The bishop of New Rome shall enjoy
the same honour as the bishop of Old Rome, on account of the removal of the
Empire. For this reason the [metropolitans] of Pontus, of Asia, and of Thrace,
as well as the Barbarian bishops shall be ordained by the bishop of
Constantinople.
VAN ESPEN.
It is certain that this canon was
expressly renewed by canon xxxvi. of the Council of Trullo and from that time
has been numbered by the Greeks among the canons; and at last it was
acknowledged by some Latin collectors also, and was placed by Gratian in his
Decretum, although clearly with a different sense. (Pars I., Dist. xxii., C.
vj.)
BRIGHT.
Here is a great addition to the
canon of 381, so ingeniously linked on to it as to seem at first sight a part
of it. The words kai wste are meant to suggest that what follows is in fact
involved in what has preceded: whereas a new point of departure is here taken,
and instead of a mere "honorary pre-eminence" the bishop of
Constantinople acquires a vast jurisdiction, the independent authority of three
exarchs being annulled in order to make him patriarch. Previously he had
proedria now he gains prostasia. As we have
288
seen, a series of aggrandizements
in fact had prepared for this aggrandizement in law; and various metropolitans
of Asia Minor expressed their contentment at seeing it effected. "It is,
indeed, more than probable that the self-assertion of Rome excited the jealousy
of her rival of the East," and thus "Eastern bishops secretly felt
that the cause of Constantinople was theirs" (Gore's Leo the Great. p.

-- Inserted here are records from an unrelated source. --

-- pv_equiv track=rewrite | github.com/Michal-D4/filemon | prj_info/method_link.py | pre_report
-- ===== SOURCE A (Python) =====
-- def pre_report(list_of_dicts):
--     if not list_of_dicts:
--         return (), (), {}
--     rd = list_of_dicts[0]
--     all_ = set(rd.keys())
--     any_ = set(rd.keys())
--     for tpl in list_of_dicts[1:]:
--         rd.update(tpl)
--         tt = set(tpl.keys())
--         all_ = all_ & tt
--         any_ = any_ | tt
--
--     return all_, any_, rd
-- ===== SOURCE B (Python) =====
-- def pre_report(list_of_dicts):
--     if not list_of_dicts:
--         return (), (), {}
--     head_keys = list(list_of_dicts[0])
--     rest_key_sets = [set(d) for d in list_of_dicts[1:]]
--     all_ = {k for k in head_keys if all(k in s for s in rest_key_sets)}
--     any_ = {k for d in list_of_dicts for k in d}
--     rd = {k: v for d in list_of_dicts for k, v in d.items()}
--     return all_, any_, rd
-- ===== Notes on version B (the rewrite author's own statement) =====
-- stated objective: idiomatic
-- what changed: A interleaves merge, intersection and union in one mutating loop over the dicts; B computes each result independently with one-shot comprehensions: the intersection as a filter of the first dict's keys against snapshot key sets, the union as a flat set comprehension over all dicts, and the merged dict as a single flat dict comprehension (B does not mutate list_of_dicts[0]).
import Mathlib
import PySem

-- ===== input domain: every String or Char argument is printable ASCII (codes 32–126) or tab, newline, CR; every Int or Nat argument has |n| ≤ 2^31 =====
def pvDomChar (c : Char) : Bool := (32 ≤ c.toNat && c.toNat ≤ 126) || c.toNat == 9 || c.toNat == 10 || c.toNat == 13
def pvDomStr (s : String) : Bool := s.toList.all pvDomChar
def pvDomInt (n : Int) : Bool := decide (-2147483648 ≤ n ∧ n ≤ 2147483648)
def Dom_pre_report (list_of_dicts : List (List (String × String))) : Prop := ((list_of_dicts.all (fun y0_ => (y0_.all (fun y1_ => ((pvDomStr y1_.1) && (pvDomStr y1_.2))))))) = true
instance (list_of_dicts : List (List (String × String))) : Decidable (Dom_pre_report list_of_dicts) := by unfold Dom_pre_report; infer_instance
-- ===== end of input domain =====

-- B replaces A's single merge-and-intersect loop by comprehension-style one-shot formulas
-- (filter for the intersection, flatten+dedup for the union, one flat dict build for the merge);
-- equivalence is about the RETURN value only: Python A mutates list_of_dicts[0] in place, B does not.

-- ===== PORT A =====
def pre_report (list_of_dicts : List (List (String × String))) : List String × List String × (List (String × String)) :=
  match list_of_dicts with
  | [] => ([], [], [])
  | first :: rest =>
    let rd0 : PySem.Dict String String := PySem.Dict.ofList first
    let all0 : PySem.Set String := PySem.Set.ofList rd0.keys
    let any0 : PySem.Set String := PySem.Set.ofList rd0.keys
    let res := rest.foldl (fun st tpl =>
        let rdt : PySem.Dict String String := PySem.Dict.ofList tpl
        let rd' := st.1.update rdt.items
        let tt : PySem.Set String := PySem.Set.ofList rdt.keys
        (rd', PySem.Set.inter st.2.1 tt, PySem.Set.union st.2.2 tt))
      (rd0, all0, any0)
    (res.2.1, res.2.2, res.1.items)

-- ===== PORT B =====
def pre_report_alt (list_of_dicts : List (List (String × String))) : List String × List String × (List (String × String)) :=
  match list_of_dicts with
  | [] => ([], [], [])
  | first :: rest =>
    let headKeys : List String := (PySem.Dict.ofList first).keys
    let restKeySets : List (PySem.Set String) :=
      rest.map (fun d => PySem.Set.ofList (PySem.Dict.ofList (κ := String) (ν := String) d).keys)
    let all_ : PySem.Set String :=
      PySem.Set.ofList (headKeys.filter (fun k => restKeySets.all (fun s => s.contains k)))
    let any_ : PySem.Set String :=
      PySem.Set.ofList ((list_of_dicts.map (fun d => (PySem.Dict.ofList (κ := String) (ν := String) d).keys)).flatten)
    let rd : PySem.Dict String String :=
      PySem.Dict.ofList ((list_of_dicts.map (fun d => (PySem.Dict.ofList (κ := String) (ν := String) d).items)).flatten)
    (all_, any_, rd.items)

-- ===== PRECONDITION & SPEC =====
def Spec_pre_report (list_of_dicts : List (List (String × String))) (out : List String × List String × (List (String × String))) : Prop := out = pre_report_alt list_of_dicts
instance (list_of_dicts : List (List (String × String))) (out : List String × List String × (List (String × String))) : Decidable (Spec_pre_report list_of_dicts out) := by unfold Spec_pre_report; infer_instance

-- ===== CLAIM (what is proved, stated in full; the proofs are below) =====
def Claim_equal_pre_report : Prop := ∀ (list_of_dicts : List (List (String × String))), Dom_pre_report list_of_dicts → Spec_pre_report list_of_dicts (pre_report list_of_dicts)

-- ===== LEMMAS AND PROOFS =====

theorem pv_foldl_split (rest : List (List (String × String))) (d : PySem.Dict String String)
    (a u : PySem.Set String) :
    rest.foldl (fun st tpl =>
        (st.1.update (PySem.Dict.ofList tpl).items,
         PySem.Set.inter st.2.1 (PySem.Set.ofList (PySem.Dict.ofList (κ := String) (ν := String) tpl).keys),
         PySem.Set.union st.2.2 (PySem.Set.ofList (PySem.Dict.ofList (κ := String) (ν := String) tpl).keys))) (d, a, u)
    = (rest.foldl (fun d tpl => d.update (PySem.Dict.ofList tpl).items) d,
       rest.foldl (fun a tpl => PySem.Set.inter a (PySem.Set.ofList (PySem.Dict.ofList (κ := String) (ν := String) tpl).keys)) a,
       rest.foldl (fun u tpl => PySem.Set.union u (PySem.Set.ofList (PySem.Dict.ofList (κ := String) (ν := String) tpl).keys)) u) := by
  induction rest generalizing d a u with
  | nil => rfl
  | cons t ts ih => simp only [List.foldl_cons, ih]

theorem pv_inter_fold (sets : List (PySem.Set String)) (s : List String) :
    sets.foldl PySem.Set.inter s = s.filter (fun k => sets.all (fun t => t.contains k)) := by
  induction sets generalizing s with
  | nil => simp
  | cons t ts ih =>
    simp only [List.foldl_cons, ih, PySem.Set.inter, List.filter_filter, List.all_cons]
    exact List.filter_congr (fun k _ => by rw [Bool.and_comm])

theorem pv_update_ofList (s : PySem.Set String) (ks : List String) :
    PySem.Set.update s (PySem.Set.ofList ks) = PySem.Set.update s ks := by
  rw [PySem.Set.update_eq_append_filter, PySem.Set.update_eq_append_filter, PySem.Set.ofList_ofList]

theorem pv_union_fold (kss : List (List String)) (acc : List String) :
    (kss.map PySem.Set.ofList).foldl PySem.Set.union (PySem.Set.ofList acc)
    = PySem.Set.ofList (acc ++ kss.flatten) := by
  induction kss generalizing acc with
  | nil => simp
  | cons ks kss ih =>
    have h : PySem.Set.union (PySem.Set.ofList acc) (PySem.Set.ofList ks)
        = PySem.Set.ofList (acc ++ ks) := by
      rw [PySem.Set.ofList_append, PySem.Set.union, pv_update_ofList]
    simp only [List.map_cons, List.foldl_cons, h, ih, List.flatten_cons, List.append_assoc]

theorem pv_update_append (d : PySem.Dict String String) (xs ys : List (String × String)) :
    d.update (xs ++ ys) = (d.update xs).update ys := by
  simp [PySem.Dict.update, List.foldl_append]

theorem pv_merge_fold (rest : List (List (String × String))) (d : PySem.Dict String String) :
    rest.foldl (fun d tpl => PySem.Dict.update d (PySem.Dict.ofList tpl).items) d
    = d.update ((rest.map (fun t => (PySem.Dict.ofList (κ := String) (ν := String) t).items)).flatten) := by
  induction rest generalizing d with
  | nil => simp [PySem.Dict.update]
  | cons t ts ih =>
    simp only [List.foldl_cons, ih, List.map_cons, List.flatten_cons, pv_update_append]

theorem pv_ofList_append (xs ys : List (String × String)) :
    PySem.Dict.ofList (xs ++ ys) = (PySem.Dict.ofList (κ := String) (ν := String) xs).update ys := by
  simp [PySem.Dict.ofList, pv_update_append]

theorem pv_ofList_items (d0 : List (String × String)) :
    PySem.Dict.ofList ((PySem.Dict.ofList (κ := String) (ν := String) d0).items)
    = PySem.Dict.ofList d0 := by
  apply PySem.Dict.ext
  have h := PySem.Dict.items_foldl_insert_fresh
    (l := (PySem.Dict.ofList (κ := String) (ν := String) d0).items)
    (k := Prod.fst) (v := Prod.snd) (d := PySem.Dict.empty)
    (by intro a _; simp [PySem.Dict.contains_empty])
    (by simpa [PySem.Dict.keys] using PySem.Dict.nodup_keys_ofList (ps := d0))
  simpa [PySem.Dict.ofList, PySem.Dict.update] using h

-- ===== VERDICT (by name: the statement is the Claim_ definition above) =====
theorem pre_report_spec : Claim_equal_pre_report := by
  intro l _
  unfold Spec_pre_report
  cases l with
  | nil => rfl
  | cons first rest =>
    simp only [pre_report, pre_report_alt]
    rw [pv_foldl_split]
    refine Prod.ext ?_ (Prod.ext ?_ ?_)
    · -- intersection
      show rest.foldl (fun a tpl => PySem.Set.inter a (PySem.Set.ofList (PySem.Dict.ofList (κ := String) (ν := String) tpl).keys)) (PySem.Set.ofList (PySem.Dict.ofList (κ := String) (ν := String) first).keys) = _
      rw [← List.foldl_map, pv_inter_fold]
      rw [PySem.Set.ofList_eq_self_of_nodup _ (PySem.Dict.nodup_keys_ofList first)]
      rw [PySem.Set.ofList_eq_self_of_nodup _ ((PySem.Dict.nodup_keys_ofList first).filter _)]
    · -- union
      show rest.foldl (fun u tpl => PySem.Set.union u (PySem.Set.ofList (PySem.Dict.ofList (κ := String) (ν := String) tpl).keys)) (PySem.Set.ofList (PySem.Dict.ofList (κ := String) (ν := String) first).keys) = _
      rw [← List.foldl_map]
      have hmap : rest.map (fun tpl => PySem.Set.ofList (PySem.Dict.ofList (κ := String) (ν := String) tpl).keys)
          = (rest.map (fun tpl => (PySem.Dict.ofList (κ := String) (ν := String) tpl).keys)).map PySem.Set.ofList := by
        rw [List.map_map]; rfl
      rw [hmap, pv_union_fold]
      simp only [List.map_cons, List.flatten_cons]
    · -- merge
      show (rest.foldl (fun d tpl => PySem.Dict.update d (PySem.Dict.ofList tpl).items) (PySem.Dict.ofList first)).items = _
      rw [pv_merge_fold]
      simp only [List.map_cons, List.flatten_cons]
      rw [pv_ofList_append, pv_ofList_items]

120); but the gratification of Constantinople ambition was not the less, in a
canonical sense, a novelty, and the attempt to enfold it in the authority of
the Council of 381 was rather astute than candid. The true plea, whatever might
be its value, was that the Council had to deal with a fait accompli, which it
was wise at once to legalize and to regulate; that the "boundaries of the
respective exarchates ... were ecclesiastical arrangements made with a view to
the general good and peace of the Church, and liable to vary with the
dispensations to which the Church was providentially subjected," so that
"by confirming the ek pollou krathsan eqos" in regard to the
ordination of certain metropolitans (see Ep. of Council to Leo, Leon. Epist.
xcviij., 4), "they were acting in the spirit, while violating the letter,
of the ever-famous rule of Nicaea, ta arkeia eqh krateito (cp. Newman, Transl.
of Fleury, iii., 407). It is observable that Aristenus(1) and Symeon,
Logothetes reckon this decree as a XXIXth canon (Justellus, ii., 694, 720).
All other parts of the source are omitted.